I am sure the suggestions here will be to use an S3 bucket and I am aware of this. My question is a bit more difficult, from what I am gathering, in that I want to use Pygsheets, a python library, to write to a Google Sheet. However, after getting through all the deployment and layer steps... what is stopping me is a pesky .json file needs to be read by one of the functions in Pygsheets. I do believe it is reading and writing something else on the fly which may not be allowed in and of itself but I am asking regardless.
Link directly to the function that needs to be used in conjunction with the secret.json from Google: Pygsheets Github
Sample code:
print("-->Using the library pygsheets to update...")
print(f"-->Accessing client_secret.json")
gc = pygsheets.authorize(service_file='client_secret.json')

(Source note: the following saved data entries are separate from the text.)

-- pv_equiv track=rewrite | github.com/patopnp/UCSD---Data-Structures-And-Algorithms-Specialization | Data structures - Week 4/common_substring.py | HashDictionary
-- ===== SOURCE A (Python) =====
-- def HashValue(s, p, x):
--     hashvalue = 0
--     for i in range(len(s) - 1, -1, -1):
--         hashvalue = (hashvalue * x + ord(s[i])) % p
--     return hashvalue
--
-- def HashDictionary(s, p_len, prime, x):
--     D = {}
--     substring = s[len(s) - p_len:]
--     last = HashValue(substring, prime, x)
--     D[last] = len(s) - p_len
--     y = pow(x, p_len, prime)
--     for j in range(len(s) - p_len - 1, - 1, - 1):
--         current = (x * last + ord(s[j]) - y * ord(s[j + p_len])) % prime
--         D[current] = j
--         last = current
--     return D
-- ===== SOURCE B (Python) =====
-- def HashValue(s, p, x):
--     hashvalue = 0
--     for i in range(len(s) - 1, -1, -1):
--         hashvalue = (hashvalue * x + ord(s[i])) % p
--     return hashvalue
--
-- def HashDictionary(s, p_len, prime, x):
--     # Direct recomputation: no rolling state (y, last); each window hashed from scratch.
--     D = {}
--     D[HashValue(s[len(s) - p_len:], prime, x)] = len(s) - p_len
--     for j in range(len(s) - p_len - 1, -1, -1):
--         D[HashValue(s[j:j + p_len], prime, x)] = j
--     return D
-- ===== Notes on version B (the rewrite author's own statement) =====
-- stated objective: alternative
-- what changed: The incremental rolling-hash recurrence (maintaining last and the precomputed power y, updating each hash in O(1) from the previous window) is replaced by a stateless direct recomputation that hashes each length-p_len window from scratch with HashValue; equal results rest on the modular identity x*H(w')+ord(c)-x^p_len*ord(d) = H(w) (mod prime).
import Mathlib
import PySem

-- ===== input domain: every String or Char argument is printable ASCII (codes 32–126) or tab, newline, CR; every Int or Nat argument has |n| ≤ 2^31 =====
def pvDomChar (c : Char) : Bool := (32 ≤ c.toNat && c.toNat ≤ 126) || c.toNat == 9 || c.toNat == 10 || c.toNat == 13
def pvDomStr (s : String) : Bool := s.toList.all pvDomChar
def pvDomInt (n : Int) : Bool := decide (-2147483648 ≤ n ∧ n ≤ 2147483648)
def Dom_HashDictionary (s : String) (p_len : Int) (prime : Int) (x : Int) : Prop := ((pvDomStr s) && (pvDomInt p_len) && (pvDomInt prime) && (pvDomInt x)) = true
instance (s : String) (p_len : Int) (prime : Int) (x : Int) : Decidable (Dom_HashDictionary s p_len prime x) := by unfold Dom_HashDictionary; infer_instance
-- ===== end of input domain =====

-- B replaces A's incremental rolling-hash recurrence (state `last` and power `y`) by a stateless
-- direct recomputation of each window's hash; objective: alternative (not faster).

-- ===== PORT A =====
-- helper HashValue (shared by both Pythons): h = (h*x + ord(s[i])) % p for i = len-1 .. 0
def pvHashValue (l : List Char) (p : Int) (x : Int) : Int :=
  (PySem.List.pyRange ((l.length : Int) - 1) (-1) (-1)).foldl
    (fun h i => PySem.Int.mod (h * x + ((PySem.List.pyGetD l i ' ').toNat : Int)) p) 0

-- pow(x, p_len, prime): CPython's three-argument pow is binary modular exponentiation; ported
-- step for step (square, reduce, multiply on odd bit); provably equal to PySem.Int.powMod (pvPowMod_eq below)
def pvPowMod (b : Int) (e : Nat) (m : Int) : Int :=
  if e = 0 then PySem.Int.mod 1 m
  else
    let h := pvPowMod b (e / 2) m
    let h2 := PySem.Int.mod (h * h) m
    if e % 2 = 1 then PySem.Int.mod (h2 * b) m else h2
termination_by e
decreasing_by omega

-- A's loop body: current = (x*last + ord(s[j]) - y*ord(s[j+p_len])) % prime; D[current] = j; last = current
def pvStepA (cs : List Char) (p_len : Int) (prime : Int) (x : Int) (y : Int)
    (st : PySem.Dict Int Int × Int) (j : Int) : PySem.Dict Int Int × Int :=
  let current := PySem.Int.mod (x * st.2 + ((PySem.List.pyGetD cs j ' ').toNat : Int)
                    - y * ((PySem.List.pyGetD cs (j + p_len) ' ').toNat : Int)) prime
  (st.1.insert current j, current)

def HashDictionary (s : String) (p_len : Int) (prime : Int) (x : Int) : List (Int × Int) :=
  let cs := s.toList
  let n : Int := PySem.List.len cs
  let substring := PySem.List.slice cs (some (n - p_len)) none      -- s[len(s) - p_len:]
  let last := pvHashValue substring prime x
  let D : PySem.Dict Int Int := (PySem.Dict.empty).insert last (n - p_len)
  let y := pvPowMod x p_len.toNat prime                     -- pow(x, p_len, prime); p_len ≥ 0 under Pre_
  ((PySem.List.pyRange (n - p_len - 1) (-1) (-1)).foldl (pvStepA cs p_len prime x y) (D, last)).1.items

-- ===== PORT B =====
-- B's loop body: D[HashValue(s[j:j+p_len], prime, x)] = j  (no rolling state)
def pvStepB (cs : List Char) (p_len : Int) (prime : Int) (x : Int)
    (D : PySem.Dict Int Int) (j : Int) : PySem.Dict Int Int :=
  D.insert (pvHashValue (PySem.List.slice cs (some j) (some (j + p_len))) prime x) j

def HashDictionary_alt (s : String) (p_len : Int) (prime : Int) (x : Int) : List (Int × Int) :=
  let cs := s.toList
  let n : Int := PySem.List.len cs
  let D : PySem.Dict Int Int :=
    (PySem.Dict.empty).insert (pvHashValue (PySem.List.slice cs (some (n - p_len)) none) prime x) (n - p_len)
  ((PySem.List.pyRange (n - p_len - 1) (-1) (-1)).foldl (pvStepB cs p_len prime x) D).items

-- ===== PRECONDITION & SPEC =====
-- A raises ZeroDivisionError when prime = 0 and IndexError (or ValueError from pow) when p_len < 0; it returns on all other inputs.
def Pre_HashDictionary (s : String) (p_len : Int) (prime : Int) (x : Int) : Prop :=
  prime ≠ 0 ∧ 0 ≤ p_len
instance (s : String) (p_len : Int) (prime : Int) (x : Int) : Decidable (Pre_HashDictionary s p_len prime x) := by unfold Pre_HashDictionary; infer_instance

def pvWitness_HashDictionary : String × Int × Int × Int := ("aba", 2, 97, 31)

def Spec_HashDictionary (s : String) (p_len : Int) (prime : Int) (x : Int) (out : List (Int × Int)) : Prop := out = HashDictionary_alt s p_len prime x
instance (s : String) (p_len : Int) (prime : Int) (x : Int) (out : List (Int × Int)) : Decidable (Spec_HashDictionary s p_len prime x out) := by unfold Spec_HashDictionary; infer_instance

-- ===== CLAIM (what is proved, stated in full; the proofs are below) =====
def Claim_equal_HashDictionary : Prop := ∀ (s : String) (p_len : Int) (prime : Int) (x : Int), Dom_HashDictionary s p_len prime x → Pre_HashDictionary s p_len prime x → Spec_HashDictionary s p_len prime x (HashDictionary s p_len prime x)

-- ===== LEMMAS AND PROOFS =====

-- polynomial value of a window: pvPoly x [c0, c1, …] = ord c0 + ord c1 * x + ord c2 * x^2 + …
def pvPoly (x : Int) : List Char → Int
  | [] => 0
  | c :: t => (c.toNat : Int) + x * pvPoly x t

-- Python-mod congruence (PySem.Int.mod is Int.fmod)
theorem pvModCongr (p a b : Int) (h : p ∣ (a - b)) :
    PySem.Int.mod a p = PySem.Int.mod b p := by
  show Int.fmod a p = Int.fmod b p
  rw [Int.fmod_eq_fmod_iff_fmod_sub_eq_zero]
  exact (PySem.Int.mod_eq_zero_iff_dvd _ _).2 h

theorem pvDvdSubMod (p a : Int) : p ∣ (a - PySem.Int.mod a p) :=
  Int.dvd_self_sub_of_fmod_eq rfl

theorem pvPowMod_eq (b : Int) (e : Nat) (m : Int) :
    pvPowMod b e m = PySem.Int.powMod b e m := by
  induction e using Nat.strong_induction_on with
  | _ e ih =>
    show pvPowMod b e m = PySem.Int.mod (b ^ e) m
    rw [pvPowMod]
    by_cases h0 : e = 0
    · simp [h0]
    · simp only [h0, if_false]
      rw [ih (e / 2) (by omega)]
      simp only [PySem.Int.powMod]
      obtain ⟨k1, hk1⟩ := pvDvdSubMod m (b ^ (e / 2))
      have hsq : PySem.Int.mod (PySem.Int.mod (b ^ (e / 2)) m * PySem.Int.mod (b ^ (e / 2)) m) m
          = PySem.Int.mod (b ^ (e / 2) * b ^ (e / 2)) m := by
        apply pvModCongr
        exact ⟨-(k1 * (PySem.Int.mod (b ^ (e / 2)) m + b ^ (e / 2))),
          by linear_combination (-(PySem.Int.mod (b ^ (e / 2)) m + b ^ (e / 2))) * hk1⟩
      by_cases hodd : e % 2 = 1
      · simp only [hodd, if_true, hsq]
        rw [← pow_add]
        obtain ⟨k2, hk2⟩ := pvDvdSubMod m (b ^ (e / 2 + e / 2))
        have : PySem.Int.mod (PySem.Int.mod (b ^ (e / 2 + e / 2)) m * b) m
            = PySem.Int.mod (b ^ (e / 2 + e / 2) * b) m := by
          apply pvModCongr
          exact ⟨-(k2 * b), by linear_combination (-b) * hk2⟩
        rw [this]
        congr 1
        rw [← pow_succ]
        congr 1
        omega
      · simp only [hodd, if_false, hsq, ← pow_add]
        congr 2
        omega

theorem pvHashValue_eq_foldr (l : List Char) (p x : Int) :
    pvHashValue l p x
      = l.foldr (fun c h => PySem.Int.mod (h * x + ((c.toNat : Int))) p) 0 := by
  unfold pvHashValue
  rw [PySem.List.pyRange_neg_one_eq_reverse]
  rw [List.foldl_reverse]
  have hm : (PySem.List.pyRange (-1 + 1) ((l.length : Int) - 1 + 1) 1).map (fun j => PySem.List.pyGetD l j ' ') = l := by
    have := PySem.List.map_pyGetD_pyRange_zero (xs := l) (d := ' ')
    simpa using this
  calc (PySem.List.pyRange (-1 + 1) ((l.length : Int) - 1 + 1) 1).foldr
          (fun i h => PySem.Int.mod (h * x + ((PySem.List.pyGetD l i ' ').toNat : Int)) p) 0
      = ((PySem.List.pyRange (-1 + 1) ((l.length : Int) - 1 + 1) 1).map (fun j => PySem.List.pyGetD l j ' ')).foldr
          (fun c h => PySem.Int.mod (h * x + ((c.toNat : Int))) p) 0 := by
        rw [List.foldr_map]
    _ = l.foldr (fun c h => PySem.Int.mod (h * x + ((c.toNat : Int))) p) 0 := by rw [hm]

theorem pvFoldr_eq_mod (l : List Char) (p x : Int) :
    l.foldr (fun c h => PySem.Int.mod (h * x + ((c.toNat : Int))) p) 0
      = PySem.Int.mod (pvPoly x l) p := by
  induction l with
  | nil => show (0:Int) = PySem.Int.mod 0 p; simp [PySem.Int.mod]
  | cons c t ih =>
    show PySem.Int.mod _ p = _
    rw [ih]
    apply pvModCongr
    obtain ⟨k, hk⟩ := pvDvdSubMod p (pvPoly x t)
    exact ⟨-(k * x), by simp only [pvPoly]; linear_combination (-x) * hk⟩

theorem pvHashValue_eq_mod (l : List Char) (p x : Int) :
    pvHashValue l p x = PySem.Int.mod (pvPoly x l) p := by
  rw [pvHashValue_eq_foldr, pvFoldr_eq_mod]

theorem pvPoly_append_singleton (x : Int) (t : List Char) (d : Char) :
    pvPoly x (t ++ [d]) = pvPoly x t + x ^ t.length * (d.toNat : Int) := by
  induction t with
  | nil => simp [pvPoly]
  | cons c t ih => simp only [List.cons_append, pvPoly, ih, List.length_cons]; ring

-- the rolling-hash update computes exactly the direct hash of the shifted window
theorem pvStep_eq (cs : List Char) (prime x : Int) (pn j : Nat)
    (hj : j + pn < cs.length) :
    PySem.Int.mod (x * pvHashValue ((cs.drop (j+1)).take pn) prime x
        + ((PySem.List.pyGetD cs (j : Int) ' ').toNat : Int)
        - PySem.Int.powMod x pn prime * ((PySem.List.pyGetD cs ((j : Int) + (pn : Int)) ' ').toNat : Int)) prime
      = pvHashValue ((cs.drop j).take pn) prime x := by
  have hjlen : j < cs.length := by omega
  have hjp : j + pn < cs.length := hj
  have hc : PySem.List.pyGetD cs (j : Int) ' ' = cs[j] := by
    simp [List.getD_eq_getElem?_getD, hjlen]
  have hd : PySem.List.pyGetD cs ((j : Int) + (pn : Int)) ' ' = cs[j + pn] := by
    have : ((j : Int) + (pn : Int)) = ((j + pn : Nat) : Int) := by push_cast; ring
    rw [this]
    simp only [PySem.List.pyGetD_natCast, List.getD_eq_getElem?_getD,
      List.getElem?_eq_getElem hjp, Option.getD_some]
  rw [hc, hd, pvHashValue_eq_mod, pvHashValue_eq_mod]
  show PySem.Int.mod (x * PySem.Int.mod _ prime + _ - PySem.Int.mod (x ^ pn) prime * _) prime = _
  rcases Nat.eq_zero_or_pos pn with h0 | hpos
  · subst h0
    simp only [List.take_zero, pvPoly, pow_zero, Nat.add_zero]
    apply pvModCongr
    obtain ⟨k1, hk1⟩ := pvDvdSubMod prime (0 : Int)
    obtain ⟨k2, hk2⟩ := pvDvdSubMod prime (1 : Int)
    exact ⟨-(k1 * x) + k2 * (cs[j].toNat : Int), by linear_combination (-x) * hk1 + ((cs[j].toNat : Int)) * hk2⟩
  · obtain ⟨m, rfl⟩ : ∃ m, pn = m + 1 := ⟨pn - 1, by omega⟩
    set t : List Char := (cs.drop (j+1)).take m with ht
    have htlen : t.length = m := by
      simp [ht, List.length_take, List.length_drop]; omega
    have hw1 : (cs.drop (j+1)).take (m+1) = t ++ [cs[j + (m+1)]] := by
      rw [List.take_add_one]
      have hlt : m < (cs.drop (j+1)).length := by simp [List.length_drop]; omega
      simp [ht, List.getElem?_eq_getElem hlt, List.getElem_drop]
      congr 1
      omega
    have hwj : (cs.drop j).take (m+1) = cs[j] :: t := by
      rw [List.drop_eq_getElem_cons hjlen, List.take_succ_cons]
    rw [hw1, hwj, pvPoly_append_singleton, htlen]
    apply pvModCongr
    obtain ⟨k1, hk1⟩ := pvDvdSubMod prime (pvPoly x t + x ^ m * (cs[j + (m+1)].toNat : Int))
    obtain ⟨k2, hk2⟩ := pvDvdSubMod prime (x ^ (m+1))
    refine ⟨-(k1 * x) + k2 * (cs[j + (m+1)].toNat : Int), ?_⟩
    simp only [pvPoly]
    linear_combination (-x) * hk1 + ((cs[j + (m+1)].toNat : Int)) * hk2

-- A's stateful loop, started with the hash of the window at m, equals B's stateless loop
theorem pvLoop (cs : List Char) (prime x : Int) (pn : Nat) :
    ∀ (m : Nat) (D : PySem.Dict Int Int), m + pn ≤ cs.length →
    ((PySem.List.pyRange ((m : Int) - 1) (-1) (-1)).foldl
        (pvStepA cs (pn : Int) prime x (pvPowMod x pn prime))
        (D, pvHashValue ((cs.drop m).take pn) prime x)).1
      = (PySem.List.pyRange ((m : Int) - 1) (-1) (-1)).foldl (pvStepB cs (pn : Int) prime x) D := by
  intro m
  induction m with
  | zero =>
    intro D _
    rw [PySem.List.pyRange_neg_one_eq_nil (by norm_num)]
    simp
  | succ k ih =>
    intro D hk
    have hcons : PySem.List.pyRange (((k+1 : Nat) : Int) - 1) (-1) (-1)
        = ((k : Nat) : Int) :: PySem.List.pyRange (((k : Nat) : Int) - 1) (-1) (-1) := by
      have : (((k+1 : Nat) : Int) - 1) = ((k : Nat) : Int) := by push_cast; ring
      rw [this, PySem.List.pyRange_neg_one_cons (by omega)]
    rw [hcons, List.foldl_cons, List.foldl_cons]
    have hstep : pvStepA cs (pn : Int) prime x (pvPowMod x pn prime)
          (D, pvHashValue ((cs.drop (k+1)).take pn) prime x) ((k : Nat) : Int)
        = (D.insert (pvHashValue ((cs.drop k).take pn) prime x) ((k : Nat) : Int),
           pvHashValue ((cs.drop k).take pn) prime x) := by
      show (_, _) = _
      rw [pvPowMod_eq, pvStep_eq cs prime x pn k (by omega)]
    have hstepB : pvStepB cs (pn : Int) prime x D ((k : Nat) : Int)
        = D.insert (pvHashValue ((cs.drop k).take pn) prime x) ((k : Nat) : Int) := by
      unfold pvStepB
      congr 2
      rw [PySem.List.slice_natCast_add]
    rw [hstep, hstepB]
    exact ih _ (by omega)

theorem pvMain (s : String) (p_len prime x : Int) (hpl : 0 ≤ p_len) :
    HashDictionary s p_len prime x = HashDictionary_alt s p_len prime x := by
  obtain ⟨pn, rfl⟩ : ∃ pn : Nat, p_len = (pn : Int) := ⟨p_len.toNat, (Int.toNat_of_nonneg hpl).symm⟩
  unfold HashDictionary HashDictionary_alt
  simp only [PySem.List.len_eq, Int.toNat_natCast]
  set cs := s.toList with hcs
  by_cases hc : (pn : Int) ≤ (cs.length : Int)
  · obtain ⟨m, hm1, hm2⟩ : ∃ m : Nat, (cs.length : Int) - (pn : Int) = (m : Int) ∧ m + pn = cs.length :=
      ⟨cs.length - pn, by omega, by omega⟩
    have hinit : PySem.List.slice cs (some ((cs.length : Int) - (pn : Int))) none = (cs.drop m).take pn := by
      rw [hm1, PySem.List.slice_from_natCast]
      rw [List.take_of_length_le (by simp [List.length_drop]; omega)]
    have hstart : (cs.length : Int) - (pn : Int) - 1 = (m : Int) - 1 := by omega
    rw [hinit, hstart, hm1]
    rw [pvLoop cs prime x pn m _ (by omega)]
  · have hnil : PySem.List.pyRange ((cs.length : Int) - (pn : Int) - 1) (-1) (-1) = [] :=
      PySem.List.pyRange_neg_one_eq_nil (by omega)
    rw [hnil]
    simp

-- ===== VERDICT (by name: the statement is the Claim_ definition above) =====
theorem HashDictionary_spec : Claim_equal_HashDictionary := by
  intro s p_len prime x _hdom hpre
  unfold Spec_HashDictionary
  exact pvMain s p_len prime x hpre.2
-- pv_equiv track=rewrite | github.com/benwalt/coLie | lieBasis.py | bracketChibrikov
-- ===== SOURCE A (Python) =====
-- def bracketChibrikov(word):
--     if len(word) == 1:
--         return word[0]
--
--     newWord = []
--
--     end , i = len(word)-1 , len(word)-2
--
--     while i>=0:
--         bracket = [word[end], ']']
--
--         while word[i] != word[0]:
--             bracket.insert(0,']')
--             bracket.insert(0,word[i])
--             i -= 1
--
--         bracket.insert(0,word[i])
--
--         while end > i:
--             bracket.insert(0,'[')
--             end -= 1
--
--         i -= 1
--         while i >= 0 and word[i] == word[0]:
--             bracket.insert(0,word[i])
--             bracket.insert(0,'[')
--             bracket.append(']')
--             i -= 1
--
--         newWord.insert(0,''.join(bracket))
--
--         end = i
--         i -= 1
--
--     return bracketChibrikov(newWord)
-- ===== SOURCE B (Python) =====
-- def bracketChibrikov(word):
--     # Iteratively reduce the word level by level until one expression remains.
--     # Each level is split into blocks from the right: a block is an anchor
--     # occurrence of the first letter, the non-anchor letters after it, and the
--     # block's closing letter; any anchor run before it wraps the whole block.
--     while len(word) > 1:
--         a = word[0]
--         groups = []
--         end = len(word) - 1
--         while end >= 0:
--             p = end - 1
--             while word[p] != a:        # anchor occurrence below the closing letter
--                 p -= 1
--             core = ('[' * (end - p) + a
--                     + ''.join(x + ']' for x in word[p + 1:end])
--                     + word[end] + ']')
--             s = p
--             while s > 0 and word[s - 1] == a:   # anchor run wrapping the block
--                 s -= 1
--             k = p - s
--             groups.append(('[' + a) * k + core + ']' * k)
--             end = s - 1
--         groups.reverse()
--         word = groups
--     return word[0]
-- ===== Notes on version B (the rewrite author's own statement) =====
-- stated objective: alternative
-- what changed: A's tail recursion that assembles each bracket by repeated insert(0,...) inside interleaved descending scans is replaced by an iterative fixpoint loop whose levels split the word into blocks from the right and build each bracket in closed form (string repetition, slice + join), appending groups and reversing once; Pre_ excludes only the empty list, on which A recurses forever (RecursionError) and B raises IndexError.
import Mathlib
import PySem

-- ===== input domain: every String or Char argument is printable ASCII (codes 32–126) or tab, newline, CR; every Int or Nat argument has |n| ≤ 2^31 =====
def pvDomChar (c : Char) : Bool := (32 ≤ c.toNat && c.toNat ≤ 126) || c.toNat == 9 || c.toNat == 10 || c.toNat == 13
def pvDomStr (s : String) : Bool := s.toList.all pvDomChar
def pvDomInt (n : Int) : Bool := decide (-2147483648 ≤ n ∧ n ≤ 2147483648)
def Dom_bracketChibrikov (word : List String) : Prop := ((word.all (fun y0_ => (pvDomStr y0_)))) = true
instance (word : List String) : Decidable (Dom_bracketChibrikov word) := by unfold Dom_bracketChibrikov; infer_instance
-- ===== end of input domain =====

print(f"-->Opening Google Sheets")
#open the google spreadsheet
sh = gc.open_by_url('https://...')
print(f"-->Accessing")
#select the first sheet
wks = sh[0]
print(f"-->Updating selected cells... ")
#update the first sheet with df, starting at cell A11.
wks.set_dataframe(df, 'J14')
Again, I am close to my final product of automating my sheets using this script/library/lambda that I can taste it :). If the absolute best workaround is S3 please be gentle I am a first year analyst trying to get my feet wet. Superior is telling me it would take a while to hook up a connection to S3 so thats also a reason to avoid. Thanks!
Fixed. Simply added the .json creds to the deployment package. I had ran into an issue with pandas so I have a blend of layers and a deployment package with my .py script (and, again, with secret.json). Thanks!